Please transcribe, exactly and only, the lines of the records below from the one holding "theorem pv_init_nodup : pvInitDict.keys.Nodup" to the very end.

___ MATERIAL PROVIDED

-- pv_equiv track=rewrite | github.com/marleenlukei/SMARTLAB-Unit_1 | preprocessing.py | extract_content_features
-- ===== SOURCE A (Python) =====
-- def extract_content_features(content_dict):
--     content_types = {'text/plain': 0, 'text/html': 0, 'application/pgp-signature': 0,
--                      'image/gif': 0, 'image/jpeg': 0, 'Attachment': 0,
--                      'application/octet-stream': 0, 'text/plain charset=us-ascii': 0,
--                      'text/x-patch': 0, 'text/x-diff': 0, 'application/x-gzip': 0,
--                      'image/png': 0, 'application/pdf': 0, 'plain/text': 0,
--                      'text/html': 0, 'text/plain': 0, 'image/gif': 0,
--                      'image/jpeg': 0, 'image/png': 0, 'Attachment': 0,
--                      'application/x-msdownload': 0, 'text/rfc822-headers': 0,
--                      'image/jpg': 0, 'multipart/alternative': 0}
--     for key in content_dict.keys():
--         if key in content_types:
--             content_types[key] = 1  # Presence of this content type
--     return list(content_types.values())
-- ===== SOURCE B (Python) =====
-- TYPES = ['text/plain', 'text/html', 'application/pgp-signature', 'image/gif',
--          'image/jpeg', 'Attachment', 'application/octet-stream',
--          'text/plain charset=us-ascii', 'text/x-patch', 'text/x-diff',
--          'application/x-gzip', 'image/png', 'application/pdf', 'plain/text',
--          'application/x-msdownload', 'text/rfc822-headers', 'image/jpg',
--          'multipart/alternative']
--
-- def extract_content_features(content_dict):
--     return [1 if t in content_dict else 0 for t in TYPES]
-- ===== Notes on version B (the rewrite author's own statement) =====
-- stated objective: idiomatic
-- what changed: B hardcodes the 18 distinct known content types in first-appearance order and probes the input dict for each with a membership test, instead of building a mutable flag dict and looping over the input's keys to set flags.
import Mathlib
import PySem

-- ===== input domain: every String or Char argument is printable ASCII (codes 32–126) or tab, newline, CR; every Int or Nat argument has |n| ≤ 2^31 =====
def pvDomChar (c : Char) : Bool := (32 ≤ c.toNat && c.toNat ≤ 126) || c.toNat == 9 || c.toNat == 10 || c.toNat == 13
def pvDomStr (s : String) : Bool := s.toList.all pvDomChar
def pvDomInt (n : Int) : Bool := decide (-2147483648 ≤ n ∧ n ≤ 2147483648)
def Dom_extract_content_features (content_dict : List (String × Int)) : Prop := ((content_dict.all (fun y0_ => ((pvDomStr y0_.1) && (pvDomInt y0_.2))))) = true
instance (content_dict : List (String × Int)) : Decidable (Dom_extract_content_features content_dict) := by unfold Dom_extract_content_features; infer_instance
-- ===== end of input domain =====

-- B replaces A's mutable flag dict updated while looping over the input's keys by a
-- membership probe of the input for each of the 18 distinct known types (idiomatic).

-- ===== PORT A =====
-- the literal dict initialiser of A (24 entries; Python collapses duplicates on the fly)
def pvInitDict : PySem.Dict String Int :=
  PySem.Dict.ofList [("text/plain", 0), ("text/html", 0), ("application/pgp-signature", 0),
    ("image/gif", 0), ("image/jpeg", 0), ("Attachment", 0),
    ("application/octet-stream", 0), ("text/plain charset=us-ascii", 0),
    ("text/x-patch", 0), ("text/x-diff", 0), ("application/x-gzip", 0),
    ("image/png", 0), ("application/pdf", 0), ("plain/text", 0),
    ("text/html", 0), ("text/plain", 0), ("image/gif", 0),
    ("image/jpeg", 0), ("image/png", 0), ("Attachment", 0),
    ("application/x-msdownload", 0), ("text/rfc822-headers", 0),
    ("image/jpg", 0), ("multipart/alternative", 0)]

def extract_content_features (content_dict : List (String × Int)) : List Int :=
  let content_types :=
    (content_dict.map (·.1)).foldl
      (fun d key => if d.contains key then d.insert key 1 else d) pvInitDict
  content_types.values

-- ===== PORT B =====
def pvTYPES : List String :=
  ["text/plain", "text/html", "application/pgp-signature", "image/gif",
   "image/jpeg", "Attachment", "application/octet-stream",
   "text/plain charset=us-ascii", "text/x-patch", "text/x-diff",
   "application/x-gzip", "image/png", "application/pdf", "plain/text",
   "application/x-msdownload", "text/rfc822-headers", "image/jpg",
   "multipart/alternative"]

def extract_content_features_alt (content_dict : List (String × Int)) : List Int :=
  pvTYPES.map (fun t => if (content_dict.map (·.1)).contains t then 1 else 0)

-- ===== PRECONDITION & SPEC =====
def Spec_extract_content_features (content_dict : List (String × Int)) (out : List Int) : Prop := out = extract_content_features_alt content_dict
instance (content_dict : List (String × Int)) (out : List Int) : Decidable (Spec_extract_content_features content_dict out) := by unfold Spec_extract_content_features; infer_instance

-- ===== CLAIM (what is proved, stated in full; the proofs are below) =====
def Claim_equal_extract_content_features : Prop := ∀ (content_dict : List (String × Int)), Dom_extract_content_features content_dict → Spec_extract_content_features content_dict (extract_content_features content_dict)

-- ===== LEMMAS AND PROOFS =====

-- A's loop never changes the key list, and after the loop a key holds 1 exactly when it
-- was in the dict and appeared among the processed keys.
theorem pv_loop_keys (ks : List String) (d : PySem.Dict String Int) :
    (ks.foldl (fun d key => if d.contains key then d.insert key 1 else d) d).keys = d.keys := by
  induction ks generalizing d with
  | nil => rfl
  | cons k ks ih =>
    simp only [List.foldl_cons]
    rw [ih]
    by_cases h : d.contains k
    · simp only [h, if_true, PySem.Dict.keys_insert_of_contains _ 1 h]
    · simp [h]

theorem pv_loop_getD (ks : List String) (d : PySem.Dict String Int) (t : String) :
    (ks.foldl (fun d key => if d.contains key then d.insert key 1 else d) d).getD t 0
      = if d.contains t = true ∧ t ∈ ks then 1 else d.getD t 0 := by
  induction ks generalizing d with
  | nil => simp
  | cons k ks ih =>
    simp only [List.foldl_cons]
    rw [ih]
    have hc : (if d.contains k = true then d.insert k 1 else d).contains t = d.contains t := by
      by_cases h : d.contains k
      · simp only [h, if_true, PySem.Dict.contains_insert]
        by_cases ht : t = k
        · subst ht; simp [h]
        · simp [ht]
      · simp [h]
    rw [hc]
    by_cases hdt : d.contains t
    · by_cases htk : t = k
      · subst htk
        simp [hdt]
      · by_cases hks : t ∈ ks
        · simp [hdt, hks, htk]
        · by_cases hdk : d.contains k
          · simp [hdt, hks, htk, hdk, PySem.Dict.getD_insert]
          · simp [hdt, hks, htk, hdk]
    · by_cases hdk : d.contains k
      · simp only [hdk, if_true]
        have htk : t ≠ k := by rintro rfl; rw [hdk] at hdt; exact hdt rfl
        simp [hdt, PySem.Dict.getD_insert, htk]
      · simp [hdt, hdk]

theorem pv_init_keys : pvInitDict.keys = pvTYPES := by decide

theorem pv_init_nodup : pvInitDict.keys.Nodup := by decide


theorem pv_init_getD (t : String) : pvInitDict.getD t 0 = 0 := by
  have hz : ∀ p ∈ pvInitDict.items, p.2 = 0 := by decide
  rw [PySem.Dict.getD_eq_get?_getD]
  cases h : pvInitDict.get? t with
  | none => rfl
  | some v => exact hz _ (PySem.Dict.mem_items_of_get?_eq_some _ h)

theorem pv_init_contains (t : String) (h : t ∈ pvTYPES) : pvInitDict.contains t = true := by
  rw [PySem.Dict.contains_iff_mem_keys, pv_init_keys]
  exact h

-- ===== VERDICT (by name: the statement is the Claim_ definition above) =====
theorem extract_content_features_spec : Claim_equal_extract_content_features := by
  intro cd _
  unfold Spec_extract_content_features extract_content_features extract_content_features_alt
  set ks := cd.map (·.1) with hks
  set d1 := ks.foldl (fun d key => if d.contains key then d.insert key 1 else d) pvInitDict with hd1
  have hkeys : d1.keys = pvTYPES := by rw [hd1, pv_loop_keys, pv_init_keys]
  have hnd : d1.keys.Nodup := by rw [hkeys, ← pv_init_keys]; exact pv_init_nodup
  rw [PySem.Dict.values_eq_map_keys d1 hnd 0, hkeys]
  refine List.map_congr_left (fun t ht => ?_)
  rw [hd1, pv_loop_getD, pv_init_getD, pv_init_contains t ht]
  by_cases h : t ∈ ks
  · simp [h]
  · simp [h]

______

== RESPONSE TO THIS TASK ==
theorem pv_init_nodup : pvInitDict.keys.Nodup := by decide


theorem pv_init_getD (t : String) : pvInitDict.getD t 0 = 0 := by
  have hz : ∀ p ∈ pvInitDict.items, p.2 = 0 := by decide
  rw [PySem.Dict.getD_eq_get?_getD]
  cases h : pvInitDict.get? t with
  | none => rfl
  | some v => exact hz _ (PySem.Dict.mem_items_of_get?_eq_some _ h)

theorem pv_init_contains (t : String) (h : t ∈ pvTYPES) : pvInitDict.contains t = true := by
  rw [PySem.Dict.contains_iff_mem_keys, pv_init_keys]
  exact h

-- ===== VERDICT (by name: the statement is the Claim_ definition above) =====
theorem extract_content_features_spec : Claim_equal_extract_content_features := by
  intro cd _
  unfold Spec_extract_content_features extract_content_features extract_content_features_alt
  set ks := cd.map (·.1) with hks
  set d1 := ks.foldl (fun d key => if d.contains key then d.insert key 1 else d) pvInitDict with hd1
  have hkeys : d1.keys = pvTYPES := by rw [hd1, pv_loop_keys, pv_init_keys]
  have hnd : d1.keys.Nodup := by rw [hkeys, ← pv_init_keys]; exact pv_init_nodup
  rw [PySem.Dict.values_eq_map_keys d1 hnd 0, hkeys]
  refine List.map_congr_left (fun t ht => ?_)
  rw [hd1, pv_loop_getD, pv_init_getD, pv_init_contains t ht]
  by_cases h : t ∈ ks
  · simp [h]
  · simp [h]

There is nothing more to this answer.